In the data below, which lines hold "premises"? Copy every one.

Stored items →
+ + + + + + +
-- pv_equiv track=rewrite | github.com/IvanProgramming/indicators-parser | parsers/text_parser.py | filter_already_found_hashes
-- ===== SOURCE A (Python) =====
-- def filter_already_found_hashes(new_hashes: list, already_found_hashes: list) -> list:
--     """ Filters out hashes that are already found in the already_found_hashes list
--
--     Args:
--         new_hashes (list): List of hashes to filter
--         already_found_hashes (list): List of hashes to filter out
--     """
--     for already_found_hash in already_found_hashes:
--         filtered_hashes = []
--         for md5_hash in new_hashes:
--             if md5_hash not in already_found_hash:
--                 filtered_hashes.append(md5_hash)
--         new_hashes = filtered_hashes.copy()
--     return new_hashes
-- ===== SOURCE B (Python) =====
-- def filter_already_found_hashes(new_hashes: list, already_found_hashes: list) -> list:
--     """ Filters out hashes that are already found in the already_found_hashes list """
--     blocked = {h for h in new_hashes
--                if any(h in already_found_hash for already_found_hash in already_found_hashes)}
--     return [h for h in new_hashes if h not in blocked]
-- ===== Notes on version B (the rewrite author's own statement) =====
-- stated objective: alternative
-- what changed: A's outer loop that rebuilds and copies new_hashes once per already_found entry is replaced by two staged passes: first a set of blocked hashes (those contained in some already_found entry) is built, then new_hashes is filtered once by set membership, avoiding all intermediate list rebuilds.
import Mathlib
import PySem

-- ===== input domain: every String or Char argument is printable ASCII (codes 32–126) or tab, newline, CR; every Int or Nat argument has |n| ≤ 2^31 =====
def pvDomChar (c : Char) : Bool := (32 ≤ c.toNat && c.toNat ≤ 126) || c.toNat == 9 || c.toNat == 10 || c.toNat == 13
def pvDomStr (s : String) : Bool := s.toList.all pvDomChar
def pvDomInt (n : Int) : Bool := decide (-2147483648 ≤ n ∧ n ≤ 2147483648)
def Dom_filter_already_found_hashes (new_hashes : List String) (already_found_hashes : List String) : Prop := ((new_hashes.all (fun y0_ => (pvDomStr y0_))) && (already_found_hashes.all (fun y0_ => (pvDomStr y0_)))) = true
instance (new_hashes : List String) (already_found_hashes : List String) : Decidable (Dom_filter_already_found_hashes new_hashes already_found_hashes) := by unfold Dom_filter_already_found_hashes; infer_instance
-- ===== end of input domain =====

-- B replaces A's per-entry rebuild/copy of new_hashes by two staged passes (a blocked set, then one membership filter); same return value, no mutation.
-- ===== PORT A =====
def filter_already_found_hashes (new_hashes : List String) (already_found_hashes : List String) : List String :=
  already_found_hashes.foldl
    (fun nh afh =>
      nh.foldl (fun filtered h => if PySem.Str.isIn h afh then filtered else filtered ++ [h]) [])
    new_hashes

-- ===== PORT B =====
-- blocked = {h for h in new_hashes if any(h in afh …)}; return [h for h in new_hashes if h not in blocked]
def filter_already_found_hashes_alt (new_hashes : List String) (already_found_hashes : List String) : List String :=
  let blocked : PySem.Set String :=
    PySem.Set.ofList
      (new_hashes.filter (fun h => already_found_hashes.any (fun afh => PySem.Str.isIn h afh)))
  new_hashes.filter (fun h => !PySem.Set.contains blocked h)

-- ===== PRECONDITION & SPEC =====
def Spec_filter_already_found_hashes (new_hashes : List String) (already_found_hashes : List String) (out : List String) : Prop := out = filter_already_found_hashes_alt new_hashes already_found_hashes
instance (new_hashes : List String) (already_found_hashes : List String) (out : List String) : Decidable (Spec_filter_already_found_hashes new_hashes already_found_hashes out) := by unfold Spec_filter_already_found_hashes; infer_instance

-- ===== CLAIM =====
def Claim_equal_filter_already_found_hashes : Prop := ∀ (new_hashes : List String) (already_found_hashes : List String), Dom_filter_already_found_hashes new_hashes already_found_hashes → Spec_filter_already_found_hashes new_hashes already_found_hashes (filter_already_found_hashes new_hashes already_found_hashes)

-- ===== LEMMAS AND PROOFS =====

-- A's inner rebuild loop is one filter pass (generalized over the accumulator)
theorem inner_eq_filter (nh : List String) (afh : String) (acc : List String) :
    nh.foldl (fun filtered h => if PySem.Str.isIn h afh then filtered else filtered ++ [h]) acc =
      acc ++ nh.filter (fun h => !PySem.Str.isIn h afh) := by
  induction nh generalizing acc with
  | nil => simp
  | cons a t ih =>
    rw [List.foldl_cons, List.filter_cons, ih]
    by_cases h : PySem.Chars.isIn a.toList afh.toList = true
    · simp [h]
    · simp [h]

-- A's fold over the already_found list equals a single filter by "no entry contains h"
theorem folds_eq_filter (afs nh : List String) :
    afs.foldl
        (fun nh afh =>
          nh.foldl (fun filtered h => if PySem.Str.isIn h afh then filtered else filtered ++ [h]) [])
        nh =
      nh.filter (fun h => afs.all (fun afh => !PySem.Str.isIn h afh)) := by
  induction afs generalizing nh with
  | nil => simp
  | cons afh rest ih =>
    simp only [List.foldl_cons]
    rw [inner_eq_filter, List.nil_append, ih, List.filter_filter]
    simp [List.all_cons, Bool.and_comm]

-- B's membership filter is the same filter: for h drawn from new_hashes,
-- h ∈ blocked ↔ some already_found entry contains h
theorem alt_eq_filter (nh afs : List String) :
    filter_already_found_hashes_alt nh afs =
      nh.filter (fun h => afs.all (fun afh => !PySem.Str.isIn h afh)) := by
  unfold filter_already_found_hashes_alt
  apply List.filter_congr
  intro h hmem
  by_cases hb : afs.any (fun afh => PySem.Str.isIn h afh) = true
  · have : h ∈ PySem.Set.ofList (nh.filter (fun h => afs.any (fun afh => PySem.Str.isIn h afh))) := by
      rw [PySem.Set.mem_ofList, List.mem_filter]
      exact ⟨hmem, hb⟩
    rw [List.all_eq_not_any_not]
    simp only [(PySem.Set.contains_iff _ _).2 this, Bool.not_true]
    simpa using hb
  · have : h ∉ PySem.Set.ofList (nh.filter (fun h => afs.any (fun afh => PySem.Str.isIn h afh))) := by
      rw [PySem.Set.mem_ofList, List.mem_filter]
      exact fun ⟨_, hb2⟩ => hb hb2
    have hc : PySem.Set.contains (PySem.Set.ofList (nh.filter (fun h => afs.any (fun afh => PySem.Str.isIn h afh)))) h = false := by
      by_contra hcc
      exact this (((PySem.Set.contains_iff _ _).1 (by simpa using hcc)))
    rw [List.all_eq_not_any_not, hc]
    simp only [Bool.not_false]
    simp only [Bool.not_eq_true] at hb
    simpa using hb
  -- end

-- ===== VERDICT =====
theorem filter_already_found_hashes_spec : Claim_equal_filter_already_found_hashes := by
  intro new_hashes already_found_hashes _
  unfold Spec_filter_already_found_hashes filter_already_found_hashes
  rw [alt_eq_filter, folds_eq_filter]
-- pv_equiv track=rewrite | github.com/jasonjiang8866/algorithm_design | replace_digit_iterative.py | replace_digit
-- ===== SOURCE A (Python) =====
-- def replace_digit(n, d, r):
--     num_digit=count_digit(n)
--     result=0
--     for i in range(num_digit)[::-1]:
--         current_digit=n//10**i
--         if current_digit!=d:
--             result+=current_digit*10**i
--         else:
--             result+=r*10**i
--         n%=10**i
--     return result
--
-- def count_digit(x):
--     counter=0
--     while x>0:
--         x//=10
--         counter+=1
--     return counter
-- ===== SOURCE B (Python) =====
-- def replace_digit(n, d, r):
--     result = 0
--     power = 1
--     while n > 0:
--         digit = n % 10
--         result += (r if digit == d else digit) * power
--         n //= 10
--         power *= 10
--     return result
-- ===== Notes on version B (the rewrite author's own statement) =====
-- stated objective: simpler
-- what changed: Single least-significant-first while loop with a running power accumulator, removing the up-front count_digit pass and the repeated 10**i recomputations of A's most-significant-first loop.
import Mathlib
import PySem

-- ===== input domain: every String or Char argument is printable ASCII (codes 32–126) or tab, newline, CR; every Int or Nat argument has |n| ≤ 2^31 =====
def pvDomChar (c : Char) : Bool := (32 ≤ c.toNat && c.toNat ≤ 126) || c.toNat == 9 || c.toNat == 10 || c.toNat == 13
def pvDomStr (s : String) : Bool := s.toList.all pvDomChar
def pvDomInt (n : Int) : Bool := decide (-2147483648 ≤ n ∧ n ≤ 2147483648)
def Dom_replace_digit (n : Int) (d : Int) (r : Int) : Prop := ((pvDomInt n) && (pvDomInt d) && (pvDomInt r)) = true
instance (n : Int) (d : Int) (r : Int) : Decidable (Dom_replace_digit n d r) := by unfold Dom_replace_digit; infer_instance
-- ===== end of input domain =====

-- B replaces A's count-digits pass + most-significant-first loop (recomputing 10**i each step)
-- by a single least-significant-first loop with a running power accumulator; objective: simpler.


-- ===== PORT A =====
-- while x > 0: x //= 10; counter += 1
def count_digit (x : Int) : Int :=
  if h : 0 < x then count_digit (PySem.Int.floordiv x 10) + 1 else 0
termination_by x.toNat
decreasing_by
  have h10 : PySem.Int.floordiv x 10 = x / 10 := PySem.Int.floordiv_eq_ediv_of_pos (by omega)
  rw [h10]; omega

-- for i in range(num_digit)[::-1]: …  (range(k)[::-1] is the reversed range list;
-- i is a nonnegative range element, so 10**i is ported as 10 ^ i.toNat)
def replace_digit (n : Int) (d : Int) (r : Int) : Int :=
  (((PySem.List.pyRange 0 (count_digit n) 1).reverse).foldl
      (fun (st : Int × Int) (i : Int) =>
        let current_digit := PySem.Int.floordiv st.2 (10 ^ i.toNat)
        let result :=
          if current_digit ≠ d then st.1 + current_digit * 10 ^ i.toNat
          else st.1 + r * 10 ^ i.toNat
        (result, PySem.Int.mod st.2 (10 ^ i.toNat)))
      (0, n)).1

-- ===== PORT B =====
-- while n > 0: digit = n % 10; result += (r if digit == d else digit) * power; n //= 10; power *= 10
def altLoop (m power result d r : Int) : Int :=
  if h : 0 < m then
    let digit := PySem.Int.mod m 10
    altLoop (PySem.Int.floordiv m 10) (power * 10)
      (result + (if digit = d then r else digit) * power) d r
  else result
termination_by m.toNat
decreasing_by
  have h10 : PySem.Int.floordiv m 10 = m / 10 := PySem.Int.floordiv_eq_ediv_of_pos (by omega)
  rw [h10]; omega

def replace_digit_alt (n : Int) (d : Int) (r : Int) : Int := altLoop n 1 0 d r

-- ===== PRECONDITION & SPEC =====
def Spec_replace_digit (n : Int) (d : Int) (r : Int) (out : Int) : Prop := out = replace_digit_alt n d r
instance (n : Int) (d : Int) (r : Int) (out : Int) : Decidable (Spec_replace_digit n d r out) := by unfold Spec_replace_digit; infer_instance

-- ===== CLAIM (what is proved, stated in full; the proofs are below) =====
def Claim_equal_replace_digit : Prop := ∀ (n : Int) (d : Int) (r : Int), Dom_replace_digit n d r → Spec_replace_digit n d r (replace_digit n d r)

-- ===== LEMMAS AND PROOFS =====

-- the k least-significant digits of m, each replaced (d ↦ r), recombined
def hk (d r : Int) : Nat → Int → Int
  | 0, _ => 0
  | k + 1, m => (if m % 10 = d then r else m % 10) + 10 * hk d r k (m / 10)

theorem count_digit_nonneg (x : Int) : 0 ≤ count_digit x := by
  induction x using count_digit.induct with
  | case1 x h ih => rw [count_digit, dif_pos h]; omega
  | case2 x h => rw [count_digit, dif_neg h]

theorem count_digit_bound (x : Int) : x < 10 ^ (count_digit x).toNat := by
  induction x using count_digit.induct with
  | case1 x h ih =>
    rw [count_digit, dif_pos h]
    have h10 : PySem.Int.floordiv x 10 = x / 10 := PySem.Int.floordiv_eq_ediv_of_pos (by omega)
    rw [h10] at ih
    have hn : 0 ≤ count_digit (PySem.Int.floordiv x 10) := count_digit_nonneg _
    have ht : (count_digit (PySem.Int.floordiv x 10) + 1).toNat
        = (count_digit (PySem.Int.floordiv x 10)).toNat + 1 := by omega
    rw [ht, pow_succ, h10] at *
    set p : Int := 10 ^ (count_digit (x / 10)).toNat with hp
    have hp0 : 0 < p := by positivity
    rw [h10] at ih
    omega
  | case2 x h => rw [count_digit, dif_neg h]; simp only [Int.toNat_zero, pow_zero]; omega

theorem altLoop_eq (m power result d r : Int) :
    altLoop m power result d r = result + power * hk d r (count_digit m).toNat m := by
  induction m, power, result using altLoop.induct (d := d) (r := r) with
  | case1 m power result h digit ih =>
    have hdig : digit = PySem.Int.mod m 10 := rfl
    simp only [dite_eq_ite, hdig] at ih
    rw [altLoop, dif_pos h, count_digit, dif_pos h]
    show altLoop (PySem.Int.floordiv m 10) (power * 10)
        (result + (if PySem.Int.mod m 10 = d then r else PySem.Int.mod m 10) * power) d r = _
    have h10 : PySem.Int.floordiv m 10 = m / 10 := PySem.Int.floordiv_eq_ediv_of_pos (by omega)
    have hm10 : PySem.Int.mod m 10 = m % 10 := PySem.Int.mod_eq_emod_of_pos (by omega)
    have hn : 0 ≤ count_digit (PySem.Int.floordiv m 10) := count_digit_nonneg _
    have ht : (count_digit (PySem.Int.floordiv m 10) + 1).toNat
        = (count_digit (PySem.Int.floordiv m 10)).toNat + 1 := by omega
    rw [ht, ih, hk, h10, hm10]
    ring
  | case2 m power result h =>
    rw [altLoop, dif_neg h, count_digit, dif_neg h]
    simp [hk]

theorem pyRange_cast (k : Nat) :
    PySem.List.pyRange 0 (k : Int) 1 = List.map (fun i : Nat => (i : Int)) (List.range k) := by
  rw [PySem.List.pyRange_one]
  simp

-- stripping the most significant of k+1 digits
theorem hk_strip (d r : Int) : ∀ (k : Nat) (m : Int), 0 ≤ m → m < 10 ^ (k + 1) →
    hk d r (k + 1) m = hk d r k (m % 10 ^ k) + (if m / 10 ^ k = d then r else m / 10 ^ k) * 10 ^ k := by
  intro k
  induction k with
  | zero =>
    intro m h0 h1
    have : m % 10 = m := by omega
    simp [hk, this]
  | succ k ih =>
    intro m h0 h1
    have hq : (0:Int) < 10 ^ (k + 1) := by positivity
    have hqk : (0:Int) < 10 ^ k := by positivity
    have hb : m / 10 < 10 ^ (k + 1) := by
      rw [pow_succ'] at h1; omega
    have h0' : 0 ≤ m / 10 := by omega
    rw [hk, ih (m / 10) h0' hb, hk]
    set s : Int := m % 10 ^ (k + 1) with hs
    set t : Int := m / 10 ^ (k + 1) with htd
    have hst : m = s + 10 * (10 ^ k * t) := by
      have := Int.emod_add_ediv m (10 ^ (k + 1))
      rw [← hs, ← htd] at this
      rw [← this, pow_succ']; ring
    have hs0 : 0 ≤ s := Int.emod_nonneg m (by positivity)
    have hs1 : s < 10 ^ (k + 1) := Int.emod_lt_of_pos m hq
    have e1 : s % 10 = m % 10 :=
      Int.emod_emod_of_dvd m ⟨10 ^ k, by rw [pow_succ]; ring⟩
    have hm10 : m / 10 = s / 10 + 10 ^ k * t := by
      conv_lhs => rw [hst]
      rw [Int.add_mul_ediv_left _ _ (by norm_num : (10:Int) ≠ 0)]
    have hs10 : 0 ≤ s / 10 ∧ s / 10 < 10 ^ k := by
      rw [pow_succ'] at hs1; omega
    have e2 : s / 10 = m / 10 % 10 ^ k := by
      rw [hm10, Int.add_mul_emod_self_left, Int.emod_eq_of_lt hs10.1 hs10.2]
    have e3 : m / 10 / 10 ^ k = m / 10 ^ (k + 1) := by
      rw [Int.ediv_ediv_of_nonneg (by norm_num : (0:Int) ≤ 10), ← pow_succ']
    rw [e1, e2, e3]
    ring

-- A's reversed-range fold computes hk of the digit count
theorem foldA_eq (d r : Int) : ∀ (k : Nat) (m res : Int), 0 ≤ m → m < 10 ^ k →
    ((List.map (fun i : Nat => (i : Int)) (List.range k)).reverse).foldl
      (fun (st : Int × Int) (i : Int) =>
        let current_digit := PySem.Int.floordiv st.2 (10 ^ i.toNat)
        let result :=
          if current_digit ≠ d then st.1 + current_digit * 10 ^ i.toNat
          else st.1 + r * 10 ^ i.toNat
        (result, PySem.Int.mod st.2 (10 ^ i.toNat)))
      (res, m)
    = (res + hk d r k m, m % 10 ^ 0) := by
  intro k
  induction k with
  | zero => intro m res h0 h1; simp [hk]; omega
  | succ k ih =>
    intro m res h0 h1
    rw [List.range_succ, List.map_append, List.reverse_append]
    simp only [List.map_cons, List.map_nil, List.reverse_cons, List.reverse_nil,
      List.nil_append, List.cons_append, List.foldl_cons]
    have hk0 : (0:Int) < 10 ^ k := by positivity
    have htn : ((k : Int)).toNat = k := by omega
    have hfd : PySem.Int.floordiv m (10 ^ k) = m / 10 ^ k := PySem.Int.floordiv_eq_ediv_of_pos hk0
    have hmd : PySem.Int.mod m (10 ^ k) = m % 10 ^ k := PySem.Int.mod_eq_emod_of_pos hk0
    have hm0 : 0 ≤ m % 10 ^ k := Int.emod_nonneg m (by positivity)
    have hm1 : m % 10 ^ k < 10 ^ k := Int.emod_lt_of_pos m hk0
    simp only [htn, hfd, hmd]
    rw [ih (m % 10 ^ k) _ hm0 hm1]
    rw [hk_strip d r k m h0 h1]
    by_cases hc : m / 10 ^ k = d <;> simp [hc] <;> ring_nf

theorem replace_digit_eq_hk (n d r : Int) :
    replace_digit n d r = hk d r (count_digit n).toNat n := by
  unfold replace_digit
  have hcn : count_digit n = ((count_digit n).toNat : Int) := by
    have := count_digit_nonneg n; omega
  rw [hcn, pyRange_cast]
  by_cases hn : 0 ≤ n
  · rw [foldA_eq d r _ n 0 hn (count_digit_bound n)]
    simp
    have hnn := count_digit_nonneg n
    congr 1
    omega
  · have hc : count_digit n = 0 := by rw [count_digit, dif_neg (by omega)]
    rw [hcn] at hc
    have : (count_digit n).toNat = 0 := by omega
    rw [this]
    simp [hk]

-- ===== VERDICT (by name: the statement is the Claim_ definition above) =====
theorem replace_digit_spec : Claim_equal_replace_digit := by
  intro n d r _
  unfold Spec_replace_digit replace_digit_alt
  rw [altLoop_eq, replace_digit_eq_hk]
  ring
-- B replaces A's exhaustive itertools.product enumeration by a backtracking DFS over the
-- symbols that prunes a branch once some clause is definitively violated by the partial
-- assignment; proved equal to A on every input where A returns (Pre_ excludes clauses
-- containing '=>' twice or more, on which both Pythons raise ValueError).

-- ===== PORT A =====
def pvStepA (st : PySem.Set String × List (List String × String)) (clause : String) :
    PySem.Set String × List (List String × String) :=
  if PySem.Str.isIn "=>" clause then
    match PySem.Str.split? clause "=>" with
    | some [prem, concl] =>
      let premises := (PySem.Str.split? (PySem.Str.strip prem) "&").getD []
      let syms := premises.foldl (fun s p => PySem.Set.add s (PySem.Str.strip p)) st.1
      (PySem.Set.add syms (PySem.Str.strip concl), st.2 ++ [(premises, PySem.Str.strip concl)])
    | _ => st
  else
    (PySem.Set.add st.1 (PySem.Str.strip clause), st.2 ++ [([], PySem.Str.strip clause)])

def pvParseA (kb : List String) : List (List String × String) × List String :=
  let st := kb.foldl pvStepA (PySem.Set.empty, [])
  (st.2, st.1)

def pvEvalA (a : PySem.Dict String Bool) : List (List String × String) → Bool
  | [] => true
  | (premises, conclusion) :: rest =>
    if !premises.isEmpty then
      if premises.all (fun p => a.getD (PySem.Str.strip p) false) then
        if !(a.getD conclusion false) then false else pvEvalA a rest
      else pvEvalA a rest
    else
      if !(a.getD conclusion false) then false else pvEvalA a rest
+ + + + + + +
Response to this exercise →
      let premises := (PySem.Str.split? (PySem.Str.strip prem) "&").getD []
      let syms := premises.foldl (fun s p => PySem.Set.add s (PySem.Str.strip p)) st.1
      (PySem.Set.add syms (PySem.Str.strip concl), st.2 ++ [(premises, PySem.Str.strip concl)])
  | (premises, conclusion) :: rest =>
    if !premises.isEmpty then
      if premises.all (fun p => a.getD (PySem.Str.strip p) false) then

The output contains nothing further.